Bildiklerimiz üzerinden ilerlemek şu aşamada en doğrusu. Kısmen küresel ekonomiye dair endişelerin artış gösterdiği mini türbülans içerisinden geçiyoruz. Şiddeti yüksek değil. Kalıcılığı sorgulanıyor. Bu nedenle yarattığı tahribat varlık sınıfları özelindeki pozisyonlanmaların büyüklüğüne göre sınırlı kalıyor. Bu da risk iştahının temelden sorgulanmasına ve bozulmasına engel oluyor. Sürecin nasıl ilerleyeceğini ise son çeyrekte daha yakından izlemekte kuşkusuz fayda var. Muhtemelen Çin’de PBOC’nin bir kez daha zorunlu karşılık indirimi adımı attığı ve ekonomiyi kış koşulları kendisini göstermeden önden desteklemek istediği bir eğilim ile karşı karşıya kalacağız. Son adımın ardından oluşan risk iştahı toparlanmasını da bu kapsamda fiyatlama beklentileri için dikkate almak fena olmaz.
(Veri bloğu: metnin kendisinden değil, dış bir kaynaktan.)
-- A's scanner computes the character-level spec
theorem pvMain (s : List Char) : ∀ (f i : Nat), s.length - i < f → pvAGo s f i = pvB (s.drop i) := by
  intro f
  induction f with
  | zero => intro i h; omega
  | succ f ih =>
  intro i hf
  have hdropc : ∀ j, j < s.length → s.drop j = s.getD j ' ' :: s.drop (j + 1) := fun j hj => by
    rw [List.drop_eq_getElem_cons hj, List.getD_eq_getElem s ' ' hj]
  simp only [pvAGo]
  by_cases hi : i < s.length
  · rw [if_pos hi, hdropc i hi]
    by_cases hch : s.getD i ' ' ≠ '&'
    · rw [if_pos hch, pvB_plain _ _ hch]
      exact ih (i + 1) (by omega)
    · push_neg at hch
      rw [if_neg (not_not_intro hch), hch]
      by_cases h2 : i + 1 ≥ s.length
      · rw [if_pos h2, List.drop_of_length_le (by omega : s.length ≤ i + 1), pvB_amp_nil]
      · rw [if_neg h2]
        have h2' : i + 1 < s.length := by omega
        rw [hdropc (i + 1) h2', pvB_amp]
        have e12 : i + 1 + 1 = i + 2 := by omega
        rw [e12]
        by_cases hc1 : s.getD (i + 1) ' ' = '&'
        · rw [if_pos hc1, if_pos hc1]
          exact ih (i + 2) (by omega)
        · rw [if_neg hc1, if_neg hc1]
          by_cases hc2 : s.getD (i + 1) ' ' = '"'
          · rw [if_pos hc2, if_pos hc2]
            have hk2 : i + 2 ≤ s.length := by omega
            have hqf := pvQuoteFind s (i + 2) hk2
            by_cases hcl : PySem.Chars.findFrom s ['"'] ((i + 2 : Nat) : Int) none = -1
            · rw [if_pos hcl, hqf.1 hcl]
              rfl
            · rw [if_neg hcl, hqf.2 hcl]
              have hge := (PySem.Chars.findFrom_natCast_spec s ['"'] (i + 2) hk2 hcl).1
              have hge' : i + 2 ≤ (PySem.Chars.findFrom s ['"'] ((i + 2 : Nat) : Int) none).toNat := by omega
              exact ih ((PySem.Chars.findFrom s ['"'] ((i + 2 : Nat) : Int) none).toNat + 1) (by omega)
          · rw [if_neg hc2, if_neg hc2]
            by_cases hc3 : s.getD (i + 1) ' ' = 'K' ∨ s.getD (i + 1) ' ' = 'k'
            · rw [if_pos hc3, if_pos hc3]
              by_cases h3 : i + 2 ≥ s.length
              · rw [if_pos h3]
                have hfirst : (s.drop (i + 2))[0]? = (none : Option Char) := by
                  rw [List.getElem?_drop]
                  exact List.getElem?_eq_none (by omega)
                rw [hfirst]
                simp [pvNotHex]
              · have h3' : i + 2 < s.length := by omega
                rw [if_neg h3]
                have hfirst : (s.drop (i + 2))[0]? = some (s.getD (i + 2) ' ') := by
                  rw [List.getElem?_drop, List.getD_eq_getElem s ' ' h3']
                  exact List.getElem?_eq_getElem h3'
                rw [hfirst]
                have hd23 : (s.drop (i + 2)).drop 1 = s.drop (i + 3) := by
                  rw [List.drop_drop]
                by_cases hbr : s.getD (i + 2) ' ' = '{'
                · rw [if_pos hbr, if_pos (show (some (s.getD (i + 2) ' ') : Option Char) = some '{' by rw [hbr]), hd23, pvTake7_getD, pvTake7_take6]
                  have h9 : (s.drop (i + 3))[6]? = s[i + 9]? := by
                    rw [List.getElem?_drop]
                  by_cases hcl9 : i + 9 ≥ s.length ∨ s.getD (i + 9) ' ' ≠ '}'
                  · rw [if_pos hcl9]
                    have hb : (s.drop (i + 3))[6]? ≠ some '}' := by
                      rw [h9]
                      rcases hcl9 with h | h
                      · rw [List.getElem?_eq_none (by omega)]; simp
                      · intro hcon
                        have h9l : i + 9 < s.length := by
                          by_contra hh
                          rw [List.getElem?_eq_none (by omega)] at hcon; simp at hcon
                        rw [List.getElem?_eq_getElem h9l] at hcon
                        exact h (by rw [List.getD_eq_getElem s ' ' h9l]; simpa using hcon)
                    rw [if_pos (Or.inl hb)]
                  · push_neg at hcl9
                    obtain ⟨h9l, h9c⟩ := hcl9
                    have hb : (s.drop (i + 3))[6]? = some '}' := by
                      rw [h9, List.getElem?_eq_getElem h9l, ← List.getD_eq_getElem s ' ' h9l, h9c]
                    have hsl : PySem.List.slice s (some ((i + 3 : Nat) : Int)) (some ((i + 9 : Nat) : Int)) = (s.drop (i + 3)).take 6 := by
                      rw [PySem.List.slice_natCast]
                      have : i + 9 - (i + 3) = 6 := by omega
                      rw [this]
                    rw [if_neg (show ¬ (i + 9 ≥ s.length ∨ s.getD (i + 9) ' ' ≠ '}') by push_neg; exact ⟨by omega, h9c⟩), hsl]
                    by_cases hhex : ((s.drop (i + 3)).take 6).all (fun c => decide (c ∈ pvHexA)) = true
                    · have hany : (pvTake (s.drop (i + 3)) 6).any pvNotHex = false :=
                        (pvChunkAll (s.drop (i + 3)) 6).mpr ⟨by simp; omega, hhex⟩
                      rw [if_neg (not_not_intro hhex),
                        if_neg (show ¬ ((s.drop (i + 3))[6]? ≠ some '}' ∨ (pvTake (s.drop (i + 3)) 6).any pvNotHex = true) by simp [hb, hany])]
                      have hd10 : (s.drop (i + 3)).drop 7 = s.drop (i + 10) := by
                        rw [List.drop_drop]
                      rw [hd10]
                      exact ih (i + 10) (by omega)
                    · have hany : (pvTake (s.drop (i + 3)) 6).any pvNotHex = true := by
                        by_contra hf
                        rw [Bool.not_eq_true] at hf
                        exact hhex ((pvChunkAll (s.drop (i + 3)) 6).mp hf).2
                      rw [if_pos hhex, if_pos (Or.inr hany)]
                · rw [if_neg hbr, if_neg (show ¬ ((some (s.getD (i + 2) ' ') : Option Char) = some '{') from fun hcon => hbr (Option.some.inj hcon)), hd23]
                  have hcons : List.any (some (s.getD (i + 2) ' ') :: pvTake (s.drop (i + 3)) 5) pvNotHex =
                      (pvNotHex (some (s.getD (i + 2) ' ')) || (pvTake (s.drop (i + 3)) 5).any pvNotHex) := by
                    rw [List.any_cons]
                  by_cases h8 : i + 8 > s.length
                  · rw [if_pos h8]
                    have hany : (pvTake (s.drop (i + 3)) 5).any pvNotHex = true := by
                      by_contra hf
                      rw [Bool.not_eq_true] at hf
                      have := ((pvChunkAll (s.drop (i + 3)) 5).mp hf).1
                      simp at this; omega
                    rw [if_pos (show (some (s.getD (i + 2) ' ') :: pvTake (s.drop (i + 3)) 5).any pvNotHex = true by rw [hcons, hany]; simp)]
                  · have h8' : i + 8 ≤ s.length := by omega
                    rw [if_neg h8]
                    have hsl : PySem.List.slice s (some ((i + 2 : Nat) : Int)) (some ((i + 8 : Nat) : Int)) = s.getD (i + 2) ' ' :: (s.drop (i + 3)).take 5 := by
                      rw [PySem.List.slice_natCast]
                      have : i + 8 - (i + 2) = 6 := by omega
                      rw [this, hdropc (i + 2) h3']
                      rfl
                    rw [hsl]
                    by_cases hH : (decide (s.getD (i + 2) ' ' ∈ pvHexA) && ((s.drop (i + 3)).take 5).all (fun c => decide (c ∈ pvHexA))) = true
                    · rw [Bool.and_eq_true] at hH
                      have hany : (pvTake (s.drop (i + 3)) 5).any pvNotHex = false :=
                        (pvChunkAll (s.drop (i + 3)) 5).mpr ⟨by simp; omega, hH.2⟩
                      have hH1 : s.getD (i + 2) ' ' ∈ pvHexA := by
                        have := hH.1; simpa using this
                      have hnh : pvNotHex (some (s.getD (i + 2) ' ')) = false := by
                        simp only [pvNotHex]
                        rw [decide_eq_true ((pvHexAB _).mpr hH1)]
                        rfl
                      rw [if_neg (show ¬ ¬ ((s.getD (i + 2) ' ' :: (s.drop (i + 3)).take 5).all (fun c => decide (c ∈ pvHexA)) = true) by
                          rw [List.all_cons]; exact not_not_intro (by rw [decide_eq_true hH1, hH.2]; rfl)),
                        if_neg (show ¬ ((some (s.getD (i + 2) ' ') :: pvTake (s.drop (i + 3)) 5).any pvNotHex = true) by rw [hcons, hany, hnh]; simp)]
                      have hd8 : (s.drop (i + 3)).drop 5 = s.drop (i + 8) := by
                        rw [List.drop_drop]
                      rw [hd8]
                      exact ih (i + 8) (by omega)
                    · have hcond : (pvNotHex (some (s.getD (i + 2) ' ')) || (pvTake (s.drop (i + 3)) 5).any pvNotHex) = true := by
                        by_cases hh : s.getD (i + 2) ' ' ∈ pvHexA
                        · have htl : ¬ ((s.drop (i + 3)).take 5).all (fun c => decide (c ∈ pvHexA)) = true := by
                            intro hc; exact hH (by rw [decide_eq_true hh, hc]; rfl)
                          have hany : (pvTake (s.drop (i + 3)) 5).any pvNotHex = true := by
                            by_contra hf
                            rw [Bool.not_eq_true] at hf
                            exact htl ((pvChunkAll (s.drop (i + 3)) 5).mp hf).2
                          rw [hany, Bool.or_true]
                        · have hnb : s.getD (i + 2) ' ' ∉ pvHexB := fun hx => hh ((pvHexAB _).mp hx)
                          have : pvNotHex (some (s.getD (i + 2) ' ')) = true := by
                            simp only [pvNotHex]
                            rw [decide_eq_false hnb]
                            rfl
                          rw [this, Bool.true_or]
                      rw [if_pos (show ¬ ((s.getD (i + 2) ' ' :: (s.drop (i + 3)).take 5).all (fun c => decide (c ∈ pvHexA)) = true) by rw [List.all_cons]; exact hH),
                        if_pos (show (some (s.getD (i + 2) ' ') :: pvTake (s.drop (i + 3)) 5).any pvNotHex = true by rw [hcons, hcond])]
            · rw [if_neg hc3, if_neg hc3]
              by_cases hc4 : PySem.Chars.isdigit (s.getD (i + 1) ' ') = true
              · rw [if_pos hc4, if_pos (show (PySem.Chars.isdigit (s.getD (i + 1) ' ') || PySem.Chars.isalpha (s.getD (i + 1) ' ')) = true by rw [hc4]; rfl)]
                have hn1 : s.length = (s.length - 1) + 1 := by omega
                have hd2 : pvDigitEnd s s.length (i + 1) = pvDigitEnd s (s.length - 1) (i + 2) := by
                  conv_lhs => rw [hn1]
                  exact pvDigitEnd_step s (s.length - 1) (i + 1) ⟨h2', hc4⟩
                have hle := pvDigitEnd_le s (s.length - 1) (i + 2)
                have hskip : pvB (s.drop (i + 2)) = pvB (s.drop (pvDigitEnd s s.length (i + 1))) := by
                  apply pvSkip s (i + 2) (pvDigitEnd s s.length (i + 1)) (by omega)
                  intro t h1 ht2
                  rw [hd2] at ht2
                  exact pvDigit_ne_amp _ (pvDigitEnd_digits s (s.length - 1) (i + 2) t (by omega) ht2)
                rw [hskip]
                exact ih (pvDigitEnd s s.length (i + 1)) (by omega)
              · rw [if_neg hc4]
                by_cases hc5 : PySem.Chars.isalpha (s.getD (i + 1) ' ') = true
                · rw [if_pos hc5, if_pos (show (PySem.Chars.isdigit (s.getD (i + 1) ' ') || PySem.Chars.isalpha (s.getD (i + 1) ' ')) = true by rw [hc5, Bool.or_true])]
                  exact ih (i + 2) (by omega)
                · rw [if_neg hc5, if_neg (show ¬ ((PySem.Chars.isdigit (s.getD (i + 1) ' ') || PySem.Chars.isalpha (s.getD (i + 1) ' ')) = true) by rw [Bool.or_eq_true]; exact not_or.mpr ⟨hc4, hc5⟩)]
  · rw [if_neg hi, List.drop_of_length_le (by omega), pvB_nil]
Yeni haftanın en önemli gündem maddesi Kansas Fed önderliğinde düzenlenecek olan Jackson Hole sempozyumu olacak. İlk etapta fiziki buluşma olarak planlanan kritik toplantı son yapılan revizyon ile birlikte yeniden sanal ortama çekildi. ECB ve BOE başkanlarının katılmayacağı daha öncesinde bildirilmişti. Bu da etki-tepki açısından mesajların önem derecesini sorgulatıyor. Piyasa katılımcılarındaki genel beklentiler Başkan Powell’ın varlık alım programındaki azaltımın çağrısını güçlü şekilde bu toplantıda yapması ekseninde şekilleniyor. Biz, henüz bu noktada değiliz. Referans aldığımız kaynak ise yine Fed’in kendisi tarafından yapılan yönlendirmeler. En azından Ağustos, yere daha sağlam basabilmek adına ise Eylül ayı istihdam piyasası verilerini gözlemlemek isteyeceklerini düşünüyoruz. Diğer yandan Eylül’de vadesi dolacak olan istihdam teşviklerinin etkileri de değerlendirmelerde önemli bir yer tutacağından bahse konu patika bu düşünce yapımıza gayet uygun geliyor. Ancak, bu beklenti havuzumuz Fed’in farklı bir yönlendirme yapacağı anlamı da taşımıyor. Haziran’da kendilerinin yarattığı yeni beklenti ekseninde süreci kontrollü şekilde yürütmeye devam edeceklerdir. İhtiyaçları da var. Zira 3Ç büyüme tahminleri öncü göstergelerde varyantların etkili olmaya başladığını ve revizyonların aşağı yönde ilerlemesine zemin hazırlıyor.
Böylesi durumlarda hikayenin sonu klasik bir değerlendirme ile tamamlanır ki olması gereken de budur: Amerikan ekonomisinin sağlığı dünyanın geri kalanı için önemli midir? Kesinlikle. Bu, hikayenin talep ve genel algı tarafını oluşturuyor. Diğer kısımda ise finansal koşulların sıkılaşma riski yer alıyor ki henüz orada değiliz. O nedenle 22 Haziran sonrasında DXY yüzde 2 primlenirken neredeyse tamamına yakın kısmını Temmuz’daki global endişeler ve yarattığı güvenli liman düşüncesi ile elde etti. Ne zaman ki yatırımcıların odak noktası varlık alımlarından faizin geleceğine yönelecek, işte biz o gün finansal sıkılaşmayı konuşuyor olacağız.